# Pretrain
LLaMA2-Accessory currently supports two kinds of pretraining datasets: the *vanilla* dataset and the *packed* dataset. Which one is used for training is controlled by the `--packed_data` argument in `main_pretrain.py`.

## Vanilla Dataset

The vanilla dataset is supported in {link2repo}`[data/falcon.py](accessory/data/falcon.py)`. It loads data directly from `.parquet` data files (as an example, see [*Falcon Refined-web*](https://huggingface.co/datasets/tiiuae/falcon-refinedweb)). With the vanilla dataset, every piece of data will be converted into tokens of  fixed length. Specifically, it will be truncated if it is longer than the target length, and padded if shorter.
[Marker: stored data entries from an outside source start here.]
-- pv_equiv track=rewrite | github.com/nazmulcuet11/acm | InterviewBit/hashing/longest-subarray-length.py | solve
-- ===== SOURCE A (Python) =====
-- def solve(A):
--     sum = 0
--     hash = {}
--     max_len = 0
--
--     for idx, v in enumerate(A):
--         if v == 0:
--             sum -= 1
--         else:
--             sum += 1
--
--         if sum == 1:
--             max_len = idx + 1
--         else:
--             if sum not in hash:
--                 hash[sum] = idx
--             if sum - 1 in hash:
--                 l = hash[sum - 1]
--                 # l] to idx] sum == 1
--                 max_len = max(max_len, idx - l)
--     return max_len
-- ===== SOURCE B (Python) =====
-- def solve(A):
--     n = len(A)
--     max_len = 0
--     for i in range(n):
--         s = 0
--         for j in range(i, n):
--             s += -1 if A[j] == 0 else 1
--             if s == 1:
--                 max_len = max(max_len, j - i + 1)
--     return max_len
-- ===== Notes on version B (the rewrite author's own statement) =====
-- stated objective: simpler
-- what changed: Replaces the prefix-sum hash-map single pass with a plain brute-force nested scan (for every start index walk forward keeping a running signed sum, recording j-i+1 whenever the sum is 1), which also fixes A's missed subarrays.
-- intended difference: On inputs where some subarray with signed sum 1 ending at prefix-sum 2 is strictly longer than every such subarray ending at a prefix-sum other than 2 (A never stores key 1 in its hash, e.g. [1,1,1,0]), A returns only the best subarray not ending at prefix 2 (1 for the example) while B returns the true maximum length (3), which is the intended answer to 'longest subarray with one more 1 than 0'. — e.g. on solve([1, 1, 1, 0]): A returns 1, B returns 3
import Mathlib
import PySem

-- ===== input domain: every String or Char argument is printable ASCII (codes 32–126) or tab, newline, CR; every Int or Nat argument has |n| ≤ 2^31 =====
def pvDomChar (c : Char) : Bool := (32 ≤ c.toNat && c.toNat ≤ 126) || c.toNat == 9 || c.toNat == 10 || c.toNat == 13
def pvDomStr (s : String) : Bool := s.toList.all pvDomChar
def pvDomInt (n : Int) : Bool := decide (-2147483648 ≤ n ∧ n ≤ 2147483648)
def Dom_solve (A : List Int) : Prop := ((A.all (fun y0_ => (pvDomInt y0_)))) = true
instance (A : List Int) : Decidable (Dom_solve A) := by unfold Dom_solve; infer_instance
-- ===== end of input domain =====

-- B replaces A's prefix-sum/hash-map pass by a brute-force nested scan (simpler, O(n^2));
-- it also returns the intended maximum on the D_solve corner inputs that A misses.

-- ===== PORT A =====
-- step of A's loop: state (sum, hash, max_len), element (idx, v)
def solveStep (st : Int × PySem.Dict Int Int × Int) (p : Int × Int) : Int × PySem.Dict Int Int × Int :=
  let s := if p.2 = 0 then st.1 - 1 else st.1 + 1
  if s = 1 then (s, st.2.1, p.1 + 1)
  else
    let h := if PySem.Dict.get? st.2.1 s = none then PySem.Dict.insert st.2.1 s p.1 else st.2.1
    match PySem.Dict.get? h (s - 1) with
    | some l => (s, h, max st.2.2 (p.1 - l))
    | none => (s, h, st.2.2)

def solve (A : List Int) : Int :=
  ((PySem.List.enumerate A).foldl solveStep (0, PySem.Dict.empty, 0)).2.2

-- ===== PORT B =====
-- inner-loop step of B: state (s, max_len), running index j, start index i
def stepJ (A : List Int) (i : Int) (st : Int × Int) (j : Int) : Int × Int :=
  let s := st.1 + if PySem.List.pyGetD A j 0 = 0 then -1 else 1
  (s, if s = 1 then max st.2 (j - i + 1) else st.2)

def solve_alt (A : List Int) : Int :=
  (PySem.List.pyRange 0 A.length).foldl
    (fun maxLen i => ((PySem.List.pyRange i A.length).foldl (stepJ A i) (0, maxLen)).2) 0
An example for pretraining with the vanilla dataset is provided in {link2repo}`[exps/pretrain/vanilla.sh](accessory/exps/pretrain/vanilla.sh)`. Here are some notes about the script:

1\. To run the script on your own machine, point the `llama_config` variable to the `*.json` files defining model configuration, and the `tokenizer_path` variable to the spm (*i.e.* tokenizer.model) or huggingface tokenizer.
:::{tip}

See FAQ to know more about [llama_config](./faq.md#how-to-set-llama_config) and [tokenizer_path](./faq.md#how-to-set-tokenizer_path).

:::

2\. A meta file specifying the list of `.parquet` files to use should be created and pointed to by the `data_meta_path` variable. We provide an example meta file for the *Falcon Refined-web* dataset {link2repo}`[here](data_example/PretrainMeta.json)`.
  + The elements in the meta file should be either absolute paths, or paths relative to `data_root`.

## Packed Dataset

For more efficient token utilization, the packed dataset is supported in {link2repo}`[data/falcon_packed.py](accessory/data/falcon_packed.py)`. The packed dataset concatenates contents from different data pieces into a whole and then splits it into equal-length segments. To train with packed dataset, you need to first pre-process your data, namely to tokenize, concatenate, split, and save them. A script for doing this is provided in {link2repo}`[tools/generate_packed_data.py](accessory/tools/generate_packed_data.py)`.

```bash
python -u tools/generate_packed_data.py
```

An example for pretraining with the packed dataset is provided in {link2repo}`[exps/pretrain/13B_packed.sh](accessory/exps/pretrain/13B_packed.sh)`. Similar to the case of the vanilla dataset, you also need to create a meta file and point `data_meta_path` to it. If you use our `generate_packed_dataset.py` to preprocess data, elements in the meta file should end with `.pkl` (See {link2repo}`[here](data_example/PretrainMetaPacked.json)` for example).